DB state from valid_bundled_stats query:

total valid_bundled bundled_no_size (tainted) not_bundled valid_gb est. transfer time
4288 2178 48 2062 10.46 GB ~73 min
  • Strategy: agile — migrate valid_bundled ordered small→large, learn from early results
  • The 48 tainted (bundled, no filesize) need separate investigation
  • The 2062 not_bundled are future work

3. Query Three Sources

All sources queried via named parameterized queries (YAML). Run via djvu_migrate --info.

Source Table Content
DjVu SQLite djvu Conversion status, page count, bundled yes/no
MediaWiki API cache mw_images Images known to the wiki
MariaDB genwiki39 wiki Wiki pages and DjVu file list

4. Verify Expected State

Compare what the three sources report against each other:

  • files in djvu but not in mw_images → not known to wiki
  • files in mw_images but not in djvu → not yet converted/indexed
  • files in wiki MariaDB → cross-check with both above

5. Copy Files

rsync -a from fur/luxio to hostsharing/genwiki, preserving timestamps. Only bundled files.

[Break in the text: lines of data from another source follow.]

-- pv_equiv track=rewrite | github.com/charles-uno/project-euler | po-205.py | increment_partitions
-- ===== SOURCE A (Python) =====
-- def increment_partitions(parts, ndice, nsides):
--     new_parts = set()
--     # Each time we increment, find all the arrangements that roll 1
--     # more pip. So (1, 1, 2) turns into (2, 1, 2), (1, 2, 2), and
--     # (1, 1, 3).
--     for part in parts:
--         for i in range(ndice):
--             tmp = list(part)
--             tmp[i] += 1
--             # Throw away anything that has a d6 rolling 7.
--             if tmp[i] <= nsides:
--                 # Store as a set of sorted tuples to collapse (1, 2, 2)
--                 # and (2, 1, 2).
--                 new_parts.add( tuple( sorted(tmp) ) )
--     return new_parts
-- ===== SOURCE B (Python) =====
-- def increment_partitions(parts, ndice, nsides):
--     # For each partition, look at its distinct die values among the ndice dice;
--     # every successor partition replaces one occurrence of some value v by v + 1
--     # (dropped when that would exceed nsides).
--     new_parts = set()
--     for part in parts:
--         for v in dict.fromkeys(part[:ndice]):
--             if v + 1 <= nsides:
--                 succ = list(part)
--                 succ.remove(v)
--                 succ.append(v + 1)
--                 new_parts.add(tuple(sorted(succ)))
--     return new_parts
-- ===== Notes on version B (the rewrite author's own statement) =====
-- stated objective: alternative
-- what changed: B iterates over each partition's distinct die values and forms each successor multiset by removing one occurrence of v and appending v+1, instead of A's per-index loop that copies the list, increments position i and relies on the set to collapse duplicate candidates; Pre_ excludes partitions with fewer than ndice entries (A raises IndexError) and negative dice counts where some partition has more than |ndice| entries (a nonsensical input where A's empty result and B's negative-slice result are both artefacts).
-- outside the precondition, e.g. on increment_partitions({(1, 2)}, -1, 6): A returns set(), B returns {(2, 2)}; on increment_partitions({(1,)}, 2, 6): A raises IndexError, B returns {(2,)}
import Mathlib
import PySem

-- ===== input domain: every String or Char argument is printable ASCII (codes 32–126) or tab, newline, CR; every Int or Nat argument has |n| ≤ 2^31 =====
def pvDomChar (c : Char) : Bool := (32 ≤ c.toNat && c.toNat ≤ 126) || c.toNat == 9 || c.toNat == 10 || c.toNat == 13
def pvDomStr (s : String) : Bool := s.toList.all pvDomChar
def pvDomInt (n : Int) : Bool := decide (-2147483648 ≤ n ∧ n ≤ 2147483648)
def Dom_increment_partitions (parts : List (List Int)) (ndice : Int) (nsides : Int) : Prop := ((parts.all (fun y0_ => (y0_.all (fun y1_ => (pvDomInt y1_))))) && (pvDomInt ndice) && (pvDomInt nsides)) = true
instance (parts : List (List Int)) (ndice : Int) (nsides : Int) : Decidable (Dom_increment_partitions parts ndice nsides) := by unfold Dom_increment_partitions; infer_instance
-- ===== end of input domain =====

-- B iterates each partition's DISTINCT die values (a multiset/value view, via dict.fromkeys)
-- instead of every index position, building each successor by remove/append; objective: alternative.


-- ===== PORT A =====
def increment_partitions (parts : List (List Int)) (ndice : Int) (nsides : Int) : List (List Int) :=
  parts.foldl (fun new_parts part =>
    (PySem.List.pyRange 0 ndice).foldl (fun new_parts i =>
      -- tmp = list(part); tmp[i] += 1   (IndexError = none, excluded by Pre_)
      match PySem.List.pyGet? part i with
      | none => new_parts
      | some v =>
        let tmp := PySem.List.pySetD part i (v + 1)
        -- after the assignment tmp[i] is v + 1
        if v + 1 ≤ nsides then
          PySem.Set.add new_parts (PySem.List.sorted tmp (fun x => x))
        else new_parts) new_parts) []

-- ===== PORT B =====
def increment_partitions_alt (parts : List (List Int)) (ndice : Int) (nsides : Int) : List (List Int) :=
  parts.foldl (fun new_parts part =>
    -- for v in dict.fromkeys(part[:ndice]):
    (PySem.List.dedup (PySem.List.slice part none (some ndice))).foldl (fun new_parts v =>
      if v + 1 ≤ nsides then
        -- succ = list(part); succ.remove(v); succ.append(v + 1)   (v ∈ part, so remove never raises)
        let succ := ((PySem.List.remove? part v).getD part) ++ [v + 1]
        PySem.Set.add new_parts (PySem.List.sorted succ (fun x => x))
      else new_parts) new_parts) []

-- ===== PRECONDITION & SPEC =====
-- Pre_ excludes inputs on which A raises IndexError (a partition with fewer than ndice entries)
-- and negative dice counts on which some partition has more than |ndice| entries — a nonsensical
-- input where A's empty result (empty range) and B's negative-slice result are both artefacts.
def Pre_increment_partitions (parts : List (List Int)) (ndice : Int) (nsides : Int) : Prop :=
  if 0 ≤ ndice then ∀ part ∈ parts, ndice ≤ (part.length : Int)
  else ∀ part ∈ parts, (part.length : Int) ≤ -ndice
instance (parts : List (List Int)) (ndice : Int) (nsides : Int) : Decidable (Pre_increment_partitions parts ndice nsides) := by unfold Pre_increment_partitions; infer_instance

def pvWitness_increment_partitions : List (List Int) × Int × Int := ([[1, 1, 2], [1, 2, 2]], 3, 6)

def Spec_increment_partitions (parts : List (List Int)) (ndice : Int) (nsides : Int) (out : List (List Int)) : Prop := out = increment_partitions_alt parts ndice nsides
instance (parts : List (List Int)) (ndice : Int) (nsides : Int) (out : List (List Int)) : Decidable (Spec_increment_partitions parts ndice nsides out) := by unfold Spec_increment_partitions; infer_instance

-- ===== CLAIM (what is proved, stated in full; the proofs are below) =====
def Claim_equal_increment_partitions : Prop := ∀ (parts : List (List Int)) (ndice : Int) (nsides : Int), Dom_increment_partitions parts ndice nsides → Pre_increment_partitions parts ndice nsides → Spec_increment_partitions parts ndice nsides (increment_partitions parts ndice nsides)

-- ===== LEMMAS AND PROOFS =====

-- pySetD on an in-range nonnegative index is List.set
lemma pySetD_eq_set (xs : List Int) (i : Int) (v : Int) (h0 : 0 ≤ i) (h1 : i < (xs.length : Int)) :
    PySem.List.pySetD xs i v = xs.set i.toNat v := by
  simp [PySem.List.pySetD, PySem.List.pySet?, PySem.List.pyIdx?, h0, h1]

-- replacing the element at index n by b is, as a multiset, removing one occurrence of its value
-- and appending b
lemma set_perm_erase_append (part : List Int) (n : Nat) (b : Int) (hn : n < part.length) :
    (part.set n b).Perm (part.erase part[n] ++ [b]) := by
  have hmem : part[n] ∈ part := List.getElem_mem hn
  have hsplit : part.drop n = part[n] :: part.drop (n + 1) := List.drop_eq_getElem_cons hn
  have hpart : part = part.take n ++ part[n] :: part.drop (n + 1) := by
    conv_lhs => rw [← List.take_append_drop n part, hsplit]
  have hset : part.set n b = part.take n ++ b :: part.drop (n + 1) := by
    rw [List.set_eq_take_append_cons_drop, if_pos hn]
  have h1 : (part.set n b).Perm (b :: (part.take n ++ part.drop (n + 1))) := by
    rw [hset]; exact List.perm_middle
  have h2 : part.Perm (part[n] :: (part.take n ++ part.drop (n + 1))) := by
    conv_lhs => rw [hpart]
    exact List.perm_middle
  have h3 : part.Perm (part[n] :: part.erase part[n]) := List.perm_cons_erase hmem
  have h4 : (part.erase part[n]).Perm (part.take n ++ part.drop (n + 1)) :=
    (h3.symm.trans h2).cons_inv
  exact h1.trans ((h4.symm.cons b).trans (List.perm_append_singleton b _).symm)

-- a Set.add fold only ever appends: the seed stays a prefix
lemma foldl_add_prefix : ∀ (l : List Int) (s : List Int), s <+: l.foldl PySem.Set.add s := by
  intro l
  induction l with
  | nil => intro s; exact List.prefix_rfl
  | cons x t ih =>
    intro s
    refine List.IsPrefix.trans ?_ (ih (PySem.Set.add s x))
    rw [PySem.Set.add_eq_ite]
    split_ifs
    · exact List.prefix_rfl
    · exact ⟨[x], rfl⟩

-- folding the guarded set-insertions over a stream equals folding them over the stream's new
-- (not-yet-seen) values only: a value seen before inserts nothing new
lemma foldl_step_drop (nsides : Int) (g : Int → List Int) :
    ∀ (l s0 : List Int) (acc : List (List Int)),
    (∀ v ∈ s0, v + 1 ≤ nsides → g v ∈ acc) →
    l.foldl (fun a v => if v + 1 ≤ nsides then PySem.Set.add a (g v) else a) acc
      = ((l.foldl PySem.Set.add s0).drop s0.length).foldl
          (fun a v => if v + 1 ≤ nsides then PySem.Set.add a (g v) else a) acc := by
  intro l
  induction l with
  | nil => intro s0 acc _; simp
  | cons x t ih =>
    intro s0 acc h
    by_cases hx : x ∈ s0
    · have hstep : (if x + 1 ≤ nsides then PySem.Set.add acc (g x) else acc) = acc := by
        split_ifs with hp
        · exact PySem.Set.add_of_mem (h x hx hp)
        · rfl
      simp only [List.foldl_cons, hstep, PySem.Set.add_of_mem hx]
      exact ih s0 acc h
    · have hadd : PySem.Set.add s0 x = s0 ++ [x] := PySem.Set.add_of_not_mem hx
      obtain ⟨r, hr⟩ := foldl_add_prefix t (s0 ++ [x])
      have hdrop : ((x :: t).foldl PySem.Set.add s0).drop s0.length = x :: r := by
        simp only [List.foldl_cons, hadd, ← hr, List.append_assoc, List.singleton_append]
        exact List.drop_left
      have hdrop' : (t.foldl PySem.Set.add (s0 ++ [x])).drop (s0 ++ [x]).length = r := by
        rw [← hr, List.drop_left]
      have h' : ∀ v ∈ s0 ++ [x], v + 1 ≤ nsides →
          g v ∈ (if x + 1 ≤ nsides then PySem.Set.add acc (g x) else acc) := by
        intro v hv hp
        rcases List.mem_append.mp hv with hv | hv
        · have := h v hv hp
          split_ifs
          · exact (PySem.Set.mem_add _ _ _).mpr (Or.inl this)
          · exact this
        · rcases List.mem_singleton.mp hv with rfl
          rw [if_pos hp]
          exact (PySem.Set.mem_add _ _ _).mpr (Or.inr rfl)
      calc ((x :: t).foldl (fun a v => if v + 1 ≤ nsides then PySem.Set.add a (g v) else a) acc)
          = t.foldl (fun a v => if v + 1 ≤ nsides then PySem.Set.add a (g v) else a)
              (if x + 1 ≤ nsides then PySem.Set.add acc (g x) else acc) := rfl
        _ = r.foldl (fun a v => if v + 1 ≤ nsides then PySem.Set.add a (g v) else a)
              (if x + 1 ≤ nsides then PySem.Set.add acc (g x) else acc) := by
              rw [ih (s0 ++ [x]) _ h', hdrop']
        _ = (((x :: t).foldl PySem.Set.add s0).drop s0.length).foldl
              (fun a v => if v + 1 ≤ nsides then PySem.Set.add a (g v) else a) acc := by
              rw [hdrop, List.foldl_cons]

-- corollary: the fold over a list equals the fold over its first-occurrence dedup
lemma foldl_step_ofList (nsides : Int) (g : Int → List Int) (l : List Int)
    (acc : List (List Int)) :
    l.foldl (fun a v => if v + 1 ≤ nsides then PySem.Set.add a (g v) else a) acc
      = (PySem.Set.ofList l).foldl
          (fun a v => if v + 1 ≤ nsides then PySem.Set.add a (g v) else a) acc := by
  have := foldl_step_drop nsides g l [] acc (by simp)
  simpa [PySem.Set.ofList_eq_foldl] using this

-- per-partition: A's index loop equals B's distinct-value loop
lemma inner_eq (ndice nsides : Int) (part : List Int) (h0 : 0 ≤ ndice)
    (hlen : ndice ≤ (part.length : Int)) (np : List (List Int)) :
    (PySem.List.pyRange 0 ndice).foldl (fun new_parts i =>
      match PySem.List.pyGet? part i with
      | none => new_parts
      | some v =>
        let tmp := PySem.List.pySetD part i (v + 1)
        if v + 1 ≤ nsides then
          PySem.Set.add new_parts (PySem.List.sorted tmp (fun x => x))
        else new_parts) np
    = (PySem.List.dedup (PySem.List.slice part none (some ndice))).foldl (fun new_parts v =>
        if v + 1 ≤ nsides then
          let succ := ((PySem.List.remove? part v).getD part) ++ [v + 1]
          PySem.Set.add new_parts (PySem.List.sorted succ (fun x => x))
        else new_parts) np := by
  have hplen : (part.take ndice.toNat).length = ndice.toNat := by
    rw [List.length_take]
    omega
  have hnd : ((part.take ndice.toNat).length : Int) = ndice := by
    rw [hplen]; omega
  have hstep : (PySem.List.pyRange 0 ndice).foldl (fun new_parts i =>
      match PySem.List.pyGet? part i with
      | none => new_parts
      | some v =>
        let tmp := PySem.List.pySetD part i (v + 1)
        if v + 1 ≤ nsides then
          PySem.Set.add new_parts (PySem.List.sorted tmp (fun x => x))
        else new_parts) np
      = (PySem.List.pyRange 0 ((part.take ndice.toNat).length : Int)).foldl
          (fun a i => (fun a v => if v + 1 ≤ nsides then
              PySem.Set.add a (PySem.List.sorted (part.erase v ++ [v + 1]) (fun x => x))
            else a) a (PySem.List.pyGetD (part.take ndice.toNat) i 0)) np := by
    rw [hnd]
    apply PySem.List.foldl_congr_mem
    intro a i hi
    obtain ⟨h1, h2⟩ := PySem.List.mem_pyRange_one.mp hi
    have h2' : i < ((part.take ndice.toNat).length : Int) := by rw [hnd]; exact h2
    have hip : i < (part.length : Int) := by
      rw [hnd] at h2'; omega
    have hin : i.toNat < part.length := by omega
    rw [PySem.List.pyGet?_eq_some_getElem part h1 hip]
    simp only
    rw [pySetD_eq_set part i _ h1 hip,
        PySem.List.sorted_eq_sorted_of_perm _ _ _ (fun a b hab => hab)
          (set_perm_erase_append part i.toNat (part[i.toNat] + 1) hin),
        PySem.List.pyGetD_eq_getElem _ 0 h1 h2', List.getElem_take]
  rw [hstep,
      PySem.List.foldl_pyRange_zero_pyGetD' (part.take ndice.toNat) 0
        (fun a v => if v + 1 ≤ nsides then
          PySem.Set.add a (PySem.List.sorted (part.erase v ++ [v + 1]) (fun x => x)) else a) np,
      foldl_step_ofList nsides _ (part.take ndice.toNat) np,
      PySem.List.slice_to part h0, PySem.List.dedup_eq_ofList]
  apply PySem.List.foldl_congr_mem
  intro a v hv
  have hvp : v ∈ part :=
    List.mem_of_mem_take ((PySem.Set.mem_ofList _ _).mp hv)
  simp only [PySem.List.remove?_eq_some_erase part v hvp, Option.getD_some]

-- with a negative die count both loops are empty: A's range(ndice) and B's part[:ndice]
-- once the partition has no more than |ndice| entries
lemma inner_eq_neg (ndice nsides : Int) (part : List Int) (h0 : ndice < 0)
    (hlen : (part.length : Int) ≤ -ndice) (np : List (List Int)) :
    (PySem.List.pyRange 0 ndice).foldl (fun new_parts i =>
      match PySem.List.pyGet? part i with
      | none => new_parts
      | some v =>
        let tmp := PySem.List.pySetD part i (v + 1)
        if v + 1 ≤ nsides then
          PySem.Set.add new_parts (PySem.List.sorted tmp (fun x => x))
        else new_parts) np
    = (PySem.List.dedup (PySem.List.slice part none (some ndice))).foldl (fun new_parts v =>
        if v + 1 ≤ nsides then
          let succ := ((PySem.List.remove? part v).getD part) ++ [v + 1]
          PySem.Set.add new_parts (PySem.List.sorted succ (fun x => x))
        else new_parts) np := by
  have hr : PySem.List.pyRange 0 ndice = [] := by
    refine List.eq_nil_iff_forall_not_mem.mpr (fun x hx => ?_)
    have := PySem.List.mem_pyRange_one.mp hx
    omega
  have hk : ndice = -(((-ndice).toNat : Nat) : Int) := by omega
  have hs : PySem.List.slice part none (some ndice) = [] := by
    rw [hk, PySem.List.slice_to_neg_natCast part _ (by omega)]
    have : part.length - (-ndice).toNat = 0 := by omega
    rw [this, List.take_zero]
  simp [hr, hs, PySem.List.dedup_eq_ofList]

-- ===== VERDICT (by name: the statement is the Claim_ definition above) =====
theorem increment_partitions_spec : Claim_equal_increment_partitions := by
  intro parts ndice nsides _ hpre
  unfold Spec_increment_partitions increment_partitions increment_partitions_alt
  refine PySem.List.foldl_congr_mem parts _ _ [] (fun np part hmem => ?_)
  unfold Pre_increment_partitions at hpre
  by_cases h0 : 0 ≤ ndice
  · rw [if_pos h0] at hpre
    exact inner_eq ndice nsides part h0 (hpre part hmem) np
  · rw [if_neg h0] at hpre
    exact inner_eq_neg ndice nsides part (by omega) (hpre part hmem) np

Only target is writable.

6. Create Hard-Links

Hard-links from djvu-wiki → genwiki39e on hostsharing — no extra storage needed.

7. Create Wiki Pages

Create wiki pages in djvu-wiki using Vorlage:DjVuViewer and Vorlage:GOV.

8. Statistics

Output per batch: success / errors / skipped — with causes.